◆ What is needed: Please copy each line in the records below that contains the string "second".

◆ Material for this exercise:

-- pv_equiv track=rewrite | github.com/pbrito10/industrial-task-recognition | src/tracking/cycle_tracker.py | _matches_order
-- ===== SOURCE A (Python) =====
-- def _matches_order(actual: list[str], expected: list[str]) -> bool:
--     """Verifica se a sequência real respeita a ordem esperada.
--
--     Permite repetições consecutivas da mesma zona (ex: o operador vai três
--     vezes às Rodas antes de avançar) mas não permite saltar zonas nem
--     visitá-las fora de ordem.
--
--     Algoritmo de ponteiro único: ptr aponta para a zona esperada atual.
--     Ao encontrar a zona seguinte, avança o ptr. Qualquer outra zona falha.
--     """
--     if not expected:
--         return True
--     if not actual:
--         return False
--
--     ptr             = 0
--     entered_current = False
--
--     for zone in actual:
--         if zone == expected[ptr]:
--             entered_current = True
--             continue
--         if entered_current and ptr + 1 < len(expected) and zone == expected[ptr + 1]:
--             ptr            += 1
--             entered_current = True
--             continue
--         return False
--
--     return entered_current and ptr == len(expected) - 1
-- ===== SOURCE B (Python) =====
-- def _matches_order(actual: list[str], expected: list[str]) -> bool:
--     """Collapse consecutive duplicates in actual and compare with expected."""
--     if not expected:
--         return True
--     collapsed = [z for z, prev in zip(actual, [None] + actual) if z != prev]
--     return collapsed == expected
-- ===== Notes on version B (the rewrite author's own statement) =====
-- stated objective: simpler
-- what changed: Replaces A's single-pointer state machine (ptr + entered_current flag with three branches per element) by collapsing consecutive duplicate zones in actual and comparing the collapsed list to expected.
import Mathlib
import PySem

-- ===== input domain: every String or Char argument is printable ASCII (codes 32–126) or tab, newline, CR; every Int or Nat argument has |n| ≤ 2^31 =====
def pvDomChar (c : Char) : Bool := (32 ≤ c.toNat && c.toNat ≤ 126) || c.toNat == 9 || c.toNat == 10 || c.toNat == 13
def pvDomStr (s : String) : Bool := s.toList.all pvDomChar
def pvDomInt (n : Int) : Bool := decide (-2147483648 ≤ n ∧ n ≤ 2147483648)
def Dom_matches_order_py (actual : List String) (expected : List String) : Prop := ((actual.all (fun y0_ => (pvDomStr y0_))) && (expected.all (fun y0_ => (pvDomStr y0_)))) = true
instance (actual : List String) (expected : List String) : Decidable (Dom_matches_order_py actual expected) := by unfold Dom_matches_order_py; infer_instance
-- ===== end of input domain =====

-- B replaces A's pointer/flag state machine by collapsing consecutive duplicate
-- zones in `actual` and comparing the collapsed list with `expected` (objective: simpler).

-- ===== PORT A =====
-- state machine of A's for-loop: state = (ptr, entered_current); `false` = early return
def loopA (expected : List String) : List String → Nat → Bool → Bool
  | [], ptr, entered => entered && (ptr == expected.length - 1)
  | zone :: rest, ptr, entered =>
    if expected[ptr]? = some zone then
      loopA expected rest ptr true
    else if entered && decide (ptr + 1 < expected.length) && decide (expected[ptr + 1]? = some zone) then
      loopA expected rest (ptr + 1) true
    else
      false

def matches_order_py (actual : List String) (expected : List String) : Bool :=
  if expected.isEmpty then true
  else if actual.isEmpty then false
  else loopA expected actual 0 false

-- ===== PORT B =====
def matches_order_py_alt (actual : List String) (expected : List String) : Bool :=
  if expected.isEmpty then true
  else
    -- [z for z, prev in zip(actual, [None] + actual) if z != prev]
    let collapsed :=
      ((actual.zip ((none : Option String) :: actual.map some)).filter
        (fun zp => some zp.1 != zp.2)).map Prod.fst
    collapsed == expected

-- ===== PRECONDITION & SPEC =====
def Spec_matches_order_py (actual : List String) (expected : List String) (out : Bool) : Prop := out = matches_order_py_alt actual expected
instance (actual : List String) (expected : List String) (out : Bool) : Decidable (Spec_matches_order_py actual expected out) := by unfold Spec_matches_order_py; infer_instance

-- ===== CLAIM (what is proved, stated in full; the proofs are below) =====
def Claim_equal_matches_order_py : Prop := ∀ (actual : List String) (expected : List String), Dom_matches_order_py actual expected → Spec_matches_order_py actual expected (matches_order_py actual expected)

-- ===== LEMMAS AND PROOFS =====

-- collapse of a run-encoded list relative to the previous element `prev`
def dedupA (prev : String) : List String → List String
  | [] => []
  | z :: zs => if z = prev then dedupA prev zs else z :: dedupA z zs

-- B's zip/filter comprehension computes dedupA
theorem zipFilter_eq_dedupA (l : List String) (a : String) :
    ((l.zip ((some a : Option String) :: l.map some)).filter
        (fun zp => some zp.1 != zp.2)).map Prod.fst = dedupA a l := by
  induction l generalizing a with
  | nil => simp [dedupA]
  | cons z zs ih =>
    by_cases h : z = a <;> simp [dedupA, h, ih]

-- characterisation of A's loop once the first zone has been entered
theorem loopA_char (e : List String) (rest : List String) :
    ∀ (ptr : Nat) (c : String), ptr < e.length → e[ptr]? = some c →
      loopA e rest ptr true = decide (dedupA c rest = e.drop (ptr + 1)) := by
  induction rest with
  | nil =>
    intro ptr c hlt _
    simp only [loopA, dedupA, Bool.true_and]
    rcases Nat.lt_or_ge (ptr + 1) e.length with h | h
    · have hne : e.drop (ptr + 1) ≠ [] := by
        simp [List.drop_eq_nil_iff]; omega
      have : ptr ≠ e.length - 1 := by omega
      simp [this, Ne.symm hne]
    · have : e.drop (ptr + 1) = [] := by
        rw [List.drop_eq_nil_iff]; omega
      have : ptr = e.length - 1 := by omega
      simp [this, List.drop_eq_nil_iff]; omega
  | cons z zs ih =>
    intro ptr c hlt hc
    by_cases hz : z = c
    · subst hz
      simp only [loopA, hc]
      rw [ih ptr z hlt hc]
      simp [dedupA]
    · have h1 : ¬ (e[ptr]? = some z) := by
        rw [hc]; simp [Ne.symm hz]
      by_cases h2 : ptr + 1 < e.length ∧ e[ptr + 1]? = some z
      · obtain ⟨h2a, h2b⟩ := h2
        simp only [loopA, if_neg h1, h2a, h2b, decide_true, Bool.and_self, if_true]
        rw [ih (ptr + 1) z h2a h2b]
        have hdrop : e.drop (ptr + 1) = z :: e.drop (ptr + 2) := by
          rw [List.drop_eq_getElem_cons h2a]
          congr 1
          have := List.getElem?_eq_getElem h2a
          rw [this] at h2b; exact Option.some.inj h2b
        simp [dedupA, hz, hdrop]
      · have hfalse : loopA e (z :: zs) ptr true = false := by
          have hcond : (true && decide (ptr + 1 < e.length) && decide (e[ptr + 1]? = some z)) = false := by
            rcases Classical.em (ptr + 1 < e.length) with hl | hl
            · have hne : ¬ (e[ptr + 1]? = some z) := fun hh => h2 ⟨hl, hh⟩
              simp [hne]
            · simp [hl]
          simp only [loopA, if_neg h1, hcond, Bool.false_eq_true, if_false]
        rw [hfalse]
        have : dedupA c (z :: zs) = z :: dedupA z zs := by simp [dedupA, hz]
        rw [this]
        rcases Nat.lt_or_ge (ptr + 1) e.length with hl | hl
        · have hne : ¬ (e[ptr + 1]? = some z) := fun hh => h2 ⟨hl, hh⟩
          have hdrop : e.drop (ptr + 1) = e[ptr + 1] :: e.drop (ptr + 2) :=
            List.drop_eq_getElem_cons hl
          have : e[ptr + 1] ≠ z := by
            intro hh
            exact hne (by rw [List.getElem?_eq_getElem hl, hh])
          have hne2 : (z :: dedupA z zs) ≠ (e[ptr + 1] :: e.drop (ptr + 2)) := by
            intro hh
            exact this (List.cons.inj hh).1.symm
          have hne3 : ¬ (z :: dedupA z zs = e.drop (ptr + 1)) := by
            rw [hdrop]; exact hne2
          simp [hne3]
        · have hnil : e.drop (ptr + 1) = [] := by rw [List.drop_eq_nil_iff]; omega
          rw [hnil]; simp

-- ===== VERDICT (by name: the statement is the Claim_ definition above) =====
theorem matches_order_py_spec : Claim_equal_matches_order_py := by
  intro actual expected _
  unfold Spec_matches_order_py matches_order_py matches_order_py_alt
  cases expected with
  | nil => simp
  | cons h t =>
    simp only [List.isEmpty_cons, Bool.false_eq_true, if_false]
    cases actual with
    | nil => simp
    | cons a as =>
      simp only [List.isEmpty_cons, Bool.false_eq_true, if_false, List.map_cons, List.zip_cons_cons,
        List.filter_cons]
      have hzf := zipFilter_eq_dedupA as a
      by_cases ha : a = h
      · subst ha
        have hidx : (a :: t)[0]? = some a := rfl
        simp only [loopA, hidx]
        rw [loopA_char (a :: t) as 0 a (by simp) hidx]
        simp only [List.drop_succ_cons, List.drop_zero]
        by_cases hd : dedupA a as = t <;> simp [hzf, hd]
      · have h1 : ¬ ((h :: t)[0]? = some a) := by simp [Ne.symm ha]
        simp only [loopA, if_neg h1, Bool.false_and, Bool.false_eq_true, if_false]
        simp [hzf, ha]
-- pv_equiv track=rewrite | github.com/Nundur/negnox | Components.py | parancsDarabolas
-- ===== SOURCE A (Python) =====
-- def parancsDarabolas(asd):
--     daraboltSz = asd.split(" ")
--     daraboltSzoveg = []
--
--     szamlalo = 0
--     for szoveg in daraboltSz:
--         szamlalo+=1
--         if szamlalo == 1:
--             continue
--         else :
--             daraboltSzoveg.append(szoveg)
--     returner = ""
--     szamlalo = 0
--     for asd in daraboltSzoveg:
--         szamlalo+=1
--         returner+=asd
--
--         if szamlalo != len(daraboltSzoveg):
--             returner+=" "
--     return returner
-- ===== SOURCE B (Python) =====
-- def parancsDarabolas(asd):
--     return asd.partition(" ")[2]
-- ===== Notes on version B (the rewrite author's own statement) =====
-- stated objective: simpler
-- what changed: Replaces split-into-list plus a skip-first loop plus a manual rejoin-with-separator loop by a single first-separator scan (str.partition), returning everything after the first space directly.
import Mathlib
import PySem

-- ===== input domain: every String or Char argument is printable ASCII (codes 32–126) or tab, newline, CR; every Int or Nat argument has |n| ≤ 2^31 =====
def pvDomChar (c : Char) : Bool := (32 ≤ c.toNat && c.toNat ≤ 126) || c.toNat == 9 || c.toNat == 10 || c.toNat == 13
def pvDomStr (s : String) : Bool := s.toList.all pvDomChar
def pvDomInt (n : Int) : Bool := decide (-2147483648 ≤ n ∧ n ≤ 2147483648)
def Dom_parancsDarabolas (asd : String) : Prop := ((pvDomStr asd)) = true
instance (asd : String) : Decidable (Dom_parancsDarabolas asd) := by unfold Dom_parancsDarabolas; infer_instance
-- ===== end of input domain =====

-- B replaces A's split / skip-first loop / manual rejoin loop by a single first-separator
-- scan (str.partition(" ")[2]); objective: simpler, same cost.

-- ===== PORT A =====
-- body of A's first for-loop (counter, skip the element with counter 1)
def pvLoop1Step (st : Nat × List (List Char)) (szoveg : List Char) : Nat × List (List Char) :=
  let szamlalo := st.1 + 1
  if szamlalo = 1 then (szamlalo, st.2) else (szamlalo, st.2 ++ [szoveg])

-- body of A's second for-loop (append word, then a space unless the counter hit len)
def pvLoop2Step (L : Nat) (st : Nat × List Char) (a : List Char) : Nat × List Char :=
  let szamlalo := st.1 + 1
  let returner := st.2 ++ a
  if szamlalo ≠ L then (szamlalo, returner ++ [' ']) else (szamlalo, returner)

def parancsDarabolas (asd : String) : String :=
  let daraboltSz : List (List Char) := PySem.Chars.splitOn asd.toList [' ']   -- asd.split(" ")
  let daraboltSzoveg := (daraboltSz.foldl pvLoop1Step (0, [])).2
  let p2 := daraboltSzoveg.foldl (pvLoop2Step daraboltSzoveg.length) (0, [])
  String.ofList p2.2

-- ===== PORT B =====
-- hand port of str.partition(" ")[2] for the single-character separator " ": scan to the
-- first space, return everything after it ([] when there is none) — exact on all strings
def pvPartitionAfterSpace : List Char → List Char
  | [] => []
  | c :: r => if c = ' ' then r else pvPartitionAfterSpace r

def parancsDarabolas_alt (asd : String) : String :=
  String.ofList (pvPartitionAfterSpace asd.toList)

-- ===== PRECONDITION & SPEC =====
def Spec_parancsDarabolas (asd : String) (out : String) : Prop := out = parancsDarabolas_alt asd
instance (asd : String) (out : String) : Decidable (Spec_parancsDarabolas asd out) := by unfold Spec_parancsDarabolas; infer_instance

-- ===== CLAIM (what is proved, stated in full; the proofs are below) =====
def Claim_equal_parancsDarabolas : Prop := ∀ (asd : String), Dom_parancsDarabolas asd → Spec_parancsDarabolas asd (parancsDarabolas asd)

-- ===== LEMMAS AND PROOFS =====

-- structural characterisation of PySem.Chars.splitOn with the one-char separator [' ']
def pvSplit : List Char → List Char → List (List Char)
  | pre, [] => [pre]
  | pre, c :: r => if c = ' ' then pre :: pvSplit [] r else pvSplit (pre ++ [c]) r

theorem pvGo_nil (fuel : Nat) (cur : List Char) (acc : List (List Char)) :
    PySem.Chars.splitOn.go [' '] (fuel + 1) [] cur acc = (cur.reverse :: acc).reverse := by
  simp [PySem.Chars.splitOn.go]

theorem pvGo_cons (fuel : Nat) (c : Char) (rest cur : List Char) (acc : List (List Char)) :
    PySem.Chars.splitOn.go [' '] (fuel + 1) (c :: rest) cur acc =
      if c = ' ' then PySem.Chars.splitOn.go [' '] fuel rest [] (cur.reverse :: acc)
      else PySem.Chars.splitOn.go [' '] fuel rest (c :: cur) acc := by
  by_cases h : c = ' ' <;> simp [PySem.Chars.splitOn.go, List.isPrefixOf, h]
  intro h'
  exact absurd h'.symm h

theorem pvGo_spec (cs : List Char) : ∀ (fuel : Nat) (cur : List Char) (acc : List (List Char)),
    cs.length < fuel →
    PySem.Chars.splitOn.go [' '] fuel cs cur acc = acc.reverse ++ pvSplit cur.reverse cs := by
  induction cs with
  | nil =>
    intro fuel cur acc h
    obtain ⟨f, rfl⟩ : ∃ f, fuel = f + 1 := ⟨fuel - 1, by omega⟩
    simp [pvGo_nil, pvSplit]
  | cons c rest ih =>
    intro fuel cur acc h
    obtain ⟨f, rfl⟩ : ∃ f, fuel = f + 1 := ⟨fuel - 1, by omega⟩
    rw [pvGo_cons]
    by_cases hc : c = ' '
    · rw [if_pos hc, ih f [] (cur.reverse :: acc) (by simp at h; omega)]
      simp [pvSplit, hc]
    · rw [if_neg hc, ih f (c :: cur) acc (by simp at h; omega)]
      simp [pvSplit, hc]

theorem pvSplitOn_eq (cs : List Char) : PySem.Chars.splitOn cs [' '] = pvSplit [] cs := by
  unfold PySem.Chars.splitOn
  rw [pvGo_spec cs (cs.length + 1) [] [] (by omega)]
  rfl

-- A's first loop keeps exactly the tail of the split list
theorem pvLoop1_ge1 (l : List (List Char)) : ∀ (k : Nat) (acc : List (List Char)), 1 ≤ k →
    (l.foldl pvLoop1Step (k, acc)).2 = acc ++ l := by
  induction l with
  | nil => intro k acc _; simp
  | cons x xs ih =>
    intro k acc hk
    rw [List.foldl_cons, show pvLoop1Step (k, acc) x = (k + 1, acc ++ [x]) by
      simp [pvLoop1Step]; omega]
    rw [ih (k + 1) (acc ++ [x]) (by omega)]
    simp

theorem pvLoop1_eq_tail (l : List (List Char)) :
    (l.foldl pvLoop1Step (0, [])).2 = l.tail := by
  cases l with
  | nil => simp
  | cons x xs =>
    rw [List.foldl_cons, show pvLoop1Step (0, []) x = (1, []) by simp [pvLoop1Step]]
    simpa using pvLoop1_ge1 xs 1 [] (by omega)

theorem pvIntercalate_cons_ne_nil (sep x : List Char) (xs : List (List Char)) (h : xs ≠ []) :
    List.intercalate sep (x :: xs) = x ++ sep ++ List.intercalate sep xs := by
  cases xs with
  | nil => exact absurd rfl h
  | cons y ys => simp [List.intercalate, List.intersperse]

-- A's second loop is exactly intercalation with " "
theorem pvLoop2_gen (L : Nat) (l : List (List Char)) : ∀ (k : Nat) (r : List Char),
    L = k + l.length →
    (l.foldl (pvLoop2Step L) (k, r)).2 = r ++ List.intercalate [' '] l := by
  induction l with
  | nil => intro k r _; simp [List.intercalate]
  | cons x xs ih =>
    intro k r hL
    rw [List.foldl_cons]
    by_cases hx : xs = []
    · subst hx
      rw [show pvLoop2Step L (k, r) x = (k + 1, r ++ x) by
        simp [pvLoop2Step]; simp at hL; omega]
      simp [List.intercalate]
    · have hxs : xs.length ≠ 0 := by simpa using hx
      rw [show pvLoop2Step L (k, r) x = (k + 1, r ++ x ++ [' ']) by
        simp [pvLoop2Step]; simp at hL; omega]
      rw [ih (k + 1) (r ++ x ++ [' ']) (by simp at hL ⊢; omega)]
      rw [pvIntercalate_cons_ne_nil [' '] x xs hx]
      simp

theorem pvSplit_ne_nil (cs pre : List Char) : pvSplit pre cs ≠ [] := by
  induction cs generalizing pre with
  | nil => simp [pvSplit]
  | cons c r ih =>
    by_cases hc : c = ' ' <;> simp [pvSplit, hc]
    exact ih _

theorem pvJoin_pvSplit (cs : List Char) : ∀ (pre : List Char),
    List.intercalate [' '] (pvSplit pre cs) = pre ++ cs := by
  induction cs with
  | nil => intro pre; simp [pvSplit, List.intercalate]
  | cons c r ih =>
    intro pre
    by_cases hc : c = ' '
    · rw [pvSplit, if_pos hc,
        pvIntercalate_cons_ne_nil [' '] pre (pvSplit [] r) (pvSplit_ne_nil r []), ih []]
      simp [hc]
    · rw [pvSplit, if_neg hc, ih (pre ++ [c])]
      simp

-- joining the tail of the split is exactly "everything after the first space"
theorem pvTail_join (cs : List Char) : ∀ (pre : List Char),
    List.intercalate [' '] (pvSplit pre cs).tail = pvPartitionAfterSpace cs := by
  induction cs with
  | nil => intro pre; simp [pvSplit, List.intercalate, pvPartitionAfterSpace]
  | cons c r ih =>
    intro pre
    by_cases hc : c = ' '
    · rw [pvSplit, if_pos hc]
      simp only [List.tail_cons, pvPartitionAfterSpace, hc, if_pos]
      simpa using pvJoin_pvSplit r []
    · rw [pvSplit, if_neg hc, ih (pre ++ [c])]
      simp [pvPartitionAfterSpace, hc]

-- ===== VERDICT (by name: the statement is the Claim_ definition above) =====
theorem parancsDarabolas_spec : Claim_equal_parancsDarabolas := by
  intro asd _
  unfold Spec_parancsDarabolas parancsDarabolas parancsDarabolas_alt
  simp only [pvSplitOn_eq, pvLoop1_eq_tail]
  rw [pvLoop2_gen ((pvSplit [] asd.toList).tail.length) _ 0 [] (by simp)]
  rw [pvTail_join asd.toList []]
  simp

◆ Output for this task:
-- body of A's second for-loop (append word, then a space unless the counter hit len)
-- A's second loop is exactly intercalation with " "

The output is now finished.